VITAMIN D AND CANCER: It works, but way above the RDA
The news that high doses of vitamin D can halve the risk of developing some cancers may well have had a poor reception in Brussels. The EU bureaucrats are deciding on the potency of vitamins that will be freely available in shops throughout Europe - and the new cancer study shows that therapeutic levels need to be far higher than the Recommended Daily Allowance (RDA). The University of California research team has found that vitamin D3 - which is available as a supplement - has a protective effect only at levels of 1000 IUs (international units) a day. The UK government's recommended safe upper limit dose is just 400 IUs, whereas in the USA it's set at 2000 IUs. The study team researched studies that had been published between 1966 and 2004 on cancer and vitamin D, and concluded that thousands of lives could be saved if people had sufficient bodily stores of vitamin D. Scientists reckon that around one in 10 people in the West are deficient in the vitamin.

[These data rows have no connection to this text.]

-- pv_equiv track=rewrite | github.com/Dagun2000/Bus-Onda | ai-vision/testfinalocr.py | postprocess_digits
-- ===== SOURCE A (Python) =====
-- def postprocess_digits(s: str):
--     """숫자만 남기고, 과도 반복 축약, 길이 1~5 허용(6 이상이면 앞 5자리만)."""
--     s = ''.join(ch for ch in s if ch.isdigit())
--     if not s:
--         return s
--     # 과도 반복 축약(같은 숫자 3연속 이상 → 2개로 축약)
--     out = []
--     for ch in s:
--         if len(out) >= 2 and out[-1] == ch and out[-2] == ch:
--             continue
--         out.append(ch)
--     s = ''.join(out)
--     # 최대 길이 5로 제한(1~5 허용)
--     if len(s) > 5:
--         s = s[:5]
--     return s
-- ===== SOURCE B (Python) =====
-- def postprocess_digits(s: str):
--     """Keep digits, collapse each run of equal digits to at most 2, keep first 5."""
--     digits = ''.join(ch for ch in s if ch.isdigit())
--     if not digits:
--         return digits
--     pieces = []
--     i = 0
--     n = len(digits)
--     while i < n:
--         j = i
--         while j < n and digits[j] == digits[i]:
--             j += 1
--         pieces.append(digits[i] * min(2, j - i))
--         i = j
--     return ''.join(pieces)[:5]
-- ===== Notes on version B (the rewrite author's own statement) =====
-- stated objective: alternative
-- what changed: B collapses repeats by run-length grouping (scan each maximal run once, emit min(2, run length) copies) and always truncates with a slice, instead of A's per-character loop that inspects the last two appended characters.
import Mathlib
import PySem

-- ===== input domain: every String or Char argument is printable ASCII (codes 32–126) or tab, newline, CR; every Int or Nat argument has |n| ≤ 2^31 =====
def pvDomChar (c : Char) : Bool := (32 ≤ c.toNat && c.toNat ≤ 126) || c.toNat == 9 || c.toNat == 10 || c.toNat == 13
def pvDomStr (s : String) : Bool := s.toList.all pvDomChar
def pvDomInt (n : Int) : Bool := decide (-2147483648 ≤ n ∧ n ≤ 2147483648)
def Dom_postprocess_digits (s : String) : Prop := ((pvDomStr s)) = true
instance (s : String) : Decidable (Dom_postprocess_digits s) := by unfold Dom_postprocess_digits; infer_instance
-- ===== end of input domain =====

-- B collapses repeated digits by run-length grouping (one scan per maximal run, emitting
-- min(2, run length) copies) instead of A's per-character loop inspecting the last two
-- appended characters; same cost, alternative structure.

-- ===== PORT A =====
def postprocess_digits (s : String) : String :=
  -- s = ''.join(ch for ch in s if ch.isdigit())
  let s1 := s.toList.filter (fun ch => PySem.Chars.isdigit ch)
  if s1 = [] then String.mk s1
  else
    -- out = []; for ch in s: if len(out) >= 2 and out[-1] == ch and out[-2] == ch: continue; out.append(ch)
    let out := s1.foldl (fun out ch =>
      if 2 ≤ out.length ∧ PySem.List.pyGet? out (-1) = some ch ∧ PySem.List.pyGet? out (-2) = some ch
      then out
      else out ++ [ch]) []
    -- if len(s) > 5: s = s[:5]
    if 5 < out.length then String.mk (PySem.List.slice out none (some 5)) else String.mk out

-- ===== PORT B =====
-- inner 'while j < n and digits[j] == digits[i]' of Source B: length of the run of c at the front
def runLen_B (c : Char) : List Char → Nat
  | [] => 0
  | x :: xs => if x = c then runLen_B c xs + 1 else 0

-- outer 'while i < n' of Source B: emit min(2, run) copies of the run's digit, jump past the run
def collapseRuns_B : List Char → List Char
  | [] => []
  | c :: cs =>
    List.replicate (min 2 (runLen_B c cs + 1)) c ++ collapseRuns_B (cs.drop (runLen_B c cs))
termination_by l => l.length
decreasing_by simp

def postprocess_digits_alt (s : String) : String :=
  let digits := s.toList.filter (fun ch => PySem.Chars.isdigit ch)
  if digits = [] then String.mk digits
  else String.mk ((collapseRuns_B digits).take 5)

-- ===== PRECONDITION & SPEC =====
def Spec_postprocess_digits (s : String) (out : String) : Prop := out = postprocess_digits_alt s
instance (s : String) (out : String) : Decidable (Spec_postprocess_digits s out) := by unfold Spec_postprocess_digits; infer_instance

-- ===== CLAIM (what is proved, stated in full; the proofs are below) =====
def Claim_equal_postprocess_digits : Prop := ∀ (s : String), Dom_postprocess_digits s → Spec_postprocess_digits s (postprocess_digits s)

-- ===== LEMMAS AND PROOFS =====

-- state abstraction for A's loop: last appended char, and whether the last two are equal
def lastEq : Option (Char × Bool) → Char → Bool
  | none, _ => false
  | some (a, _), c => a == c

def collapse2 : Option (Char × Bool) → List Char → List Char
  | _, [] => []
  | st, c :: cs =>
    if st = some (c, true) then collapse2 st cs
    else c :: collapse2 (some (c, lastEq st c)) cs

def st2 (out : List Char) : Option (Char × Bool) :=
  match out.getLast?, out.dropLast.getLast? with
  | none, _ => none
  | some a, none => some (a, false)
  | some a, some b => some (a, b == a)

theorem st2_append (out : List Char) (c : Char) :
    st2 (out ++ [c]) = some (c, lastEq (st2 out) c) := by
  unfold st2 lastEq
  rw [List.getLast?_concat, List.dropLast_concat]
  cases h : out.getLast? with
  | none =>
    simp [List.getLast?_eq_none_iff.mp h]
  | some a =>
    cases out.dropLast.getLast? <;> simp

theorem cond_iff (out : List Char) (c : Char) :
    (2 ≤ out.length ∧ PySem.List.pyGet? out (-1) = some c ∧ PySem.List.pyGet? out (-2) = some c)
      ↔ st2 out = some (c, true) := by
  induction out using List.reverseRecOn with
  | nil => simp [st2, PySem.List.pyGet?, PySem.List.pyIdx?]
  | append_singleton ys a _ =>
    induction ys using List.reverseRecOn with
    | nil =>
      simp [st2, PySem.List.pyGet?, PySem.List.pyIdx?]
    | append_singleton zs b _ =>
      have hlen : ((zs ++ [b]) ++ [a]).length = zs.length + 2 := by simp
      have h1 : PySem.List.pyGet? ((zs ++ [b]) ++ [a]) (-1) = some a := by
        simp [PySem.List.pyGet?_neg_one]
      have h2 : PySem.List.pyGet? ((zs ++ [b]) ++ [a]) (-2) = some b := by
        rw [PySem.List.pyGet?_neg_ofNat _ 2 (by omega) (by omega)]
        rw [hlen]
        simp [List.append_assoc]
      rw [st2_append, st2_append]
      simp only [lastEq]
      constructor
      · rintro ⟨-, ha, hb⟩
        rw [h1] at ha; rw [h2] at hb
        cases ha; cases hb
        simp
      · intro h
        simp only [Option.some.injEq, Prod.mk.injEq, beq_iff_eq] at h
        obtain ⟨hac, hba⟩ := h
        subst hac; subst hba
        exact ⟨by simp, by rw [h1], by rw [h2]⟩

theorem foldA (cs : List Char) (out : List Char) :
    cs.foldl (fun out ch =>
      if 2 ≤ out.length ∧ PySem.List.pyGet? out (-1) = some ch ∧ PySem.List.pyGet? out (-2) = some ch
      then out else out ++ [ch]) out = out ++ collapse2 (st2 out) cs := by
  induction cs generalizing out with
  | nil => simp [collapse2]
  | cons c cs ih =>
    simp only [List.foldl_cons]
    by_cases h : st2 out = some (c, true)
    · rw [if_pos ((cond_iff out c).mpr h), ih, collapse2, if_pos h, h]
    · rw [if_neg (fun hc => h ((cond_iff out c).mp hc)), ih, st2_append,
        collapse2, if_neg h]
      simp

theorem collapse2_fresh (l : List Char) (c : Char) (b : Bool) (h : l.head? ≠ some c) :
    collapse2 (some (c, b)) l = collapse2 none l := by
  cases l with
  | nil => rfl
  | cons d ds =>
    have hdc : d ≠ c := fun he => h (by simp [he])
    have hcd : (c == d) = false := beq_eq_false_iff_ne.mpr (fun he => hdc he.symm)
    rw [collapse2, if_neg (by simp; intro he; exact absurd he.symm hdc),
        collapse2, if_neg (by simp)]
    simp [lastEq, hcd]

theorem collapse2_skip (c : Char) (l : List Char) :
    collapse2 (some (c, true)) l = collapse2 (some (c, true)) (l.drop (runLen_B c l)) := by
  induction l with
  | nil => rfl
  | cons d ds ih =>
    by_cases h : d = c
    · subst h
      rw [runLen_B, if_pos rfl, collapse2, if_pos rfl, ih]
      simp
    · rw [runLen_B, if_neg h]
      simp
theorem head_drop_runLen (c : Char) (l : List Char) :
    (l.drop (runLen_B c l)).head? ≠ some c := by
  induction l with
  | nil => simp
  | cons d ds ih =>
    by_cases h : d = c
    · subst h; rw [runLen_B, if_pos rfl]; simpa using ih
    · rw [runLen_B, if_neg h]; simp [h]

theorem collapseRuns_eq (l : List Char) : collapseRuns_B l = collapse2 none l := by
  generalize hn : l.length = n
  induction n using Nat.strong_induction_on generalizing l with
  | _ n ih =>
    cases l with
    | nil => simp [collapseRuns_B, collapse2]
    | cons c cs =>
      cases cs with
      | nil => simp [collapseRuns_B, runLen_B, collapse2]
      | cons x xs =>
        subst hn
        by_cases h : x = c
        · subst h
          have hr : runLen_B x (x :: xs) = runLen_B x xs + 1 := by
            rw [runLen_B, if_pos rfl]
          rw [collapseRuns_B, hr]
          simp only [List.drop_succ_cons]
          have h1 : collapse2 none (x :: x :: xs) = x :: collapse2 (some (x, false)) (x :: xs) := by
            rw [collapse2, if_neg (by simp)]; simp [lastEq]
          have h2 : collapse2 (some (x, false)) (x :: xs) = x :: collapse2 (some (x, true)) xs := by
            rw [collapse2, if_neg (by simp)]; simp [lastEq]
          have hih := ih (xs.drop (runLen_B x xs)).length
            (by simp only [List.length_cons, List.length_drop]; omega)
            (xs.drop (runLen_B x xs)) rfl
          rw [h1, h2, collapse2_skip x xs,
            collapse2_fresh _ _ _ (head_drop_runLen x xs), ← hih]
          simp
        · have hr : runLen_B c (x :: xs) = 0 := by rw [runLen_B, if_neg h]
          rw [collapseRuns_B, hr]
          simp only [List.drop_zero]
          have h1 : collapse2 none (c :: x :: xs) = c :: collapse2 (some (c, false)) (x :: xs) := by
            rw [collapse2, if_neg (by simp)]; simp [lastEq]
          have hih := ih (x :: xs).length (by simp) (x :: xs) rfl
          rw [h1, collapse2_fresh _ _ _ (by simp [h] : (x :: xs).head? ≠ some c), ← hih]
          simp

-- ===== VERDICT (by name: the statement is the Claim_ definition above) =====
theorem postprocess_digits_spec : Claim_equal_postprocess_digits := by
  intro s _
  unfold Spec_postprocess_digits postprocess_digits postprocess_digits_alt
  simp only
  set d := s.toList.filter (fun ch => PySem.Chars.isdigit ch) with hd
  by_cases he : d = []
  · simp [he]
  · rw [if_neg he, if_neg he]
    rw [foldA]
    have hst : st2 ([] : List Char) = none := rfl
    rw [hst, List.nil_append, ← collapseRuns_eq]
    by_cases hl : 5 < (collapseRuns_B d).length
    · rw [if_pos hl, PySem.List.slice_to _ (by norm_num)]
      rfl
    · rw [if_neg hl, List.take_of_length_le (by omega)]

It is most readily available from the sun itself, but scientists are concerned that over-exposure can lead to skin cancer. Instead, they recommend that people get the vitamin from supplements and from food such as egg yolk, fish oil and liver.
The study highlights the divide between those who take supplements at the RDA levels, and the minority who take them at the far higher therapeutic levels. The study is a belated, but welcome, blow for the minority. Let's hope that the EU bureaucrats take heed.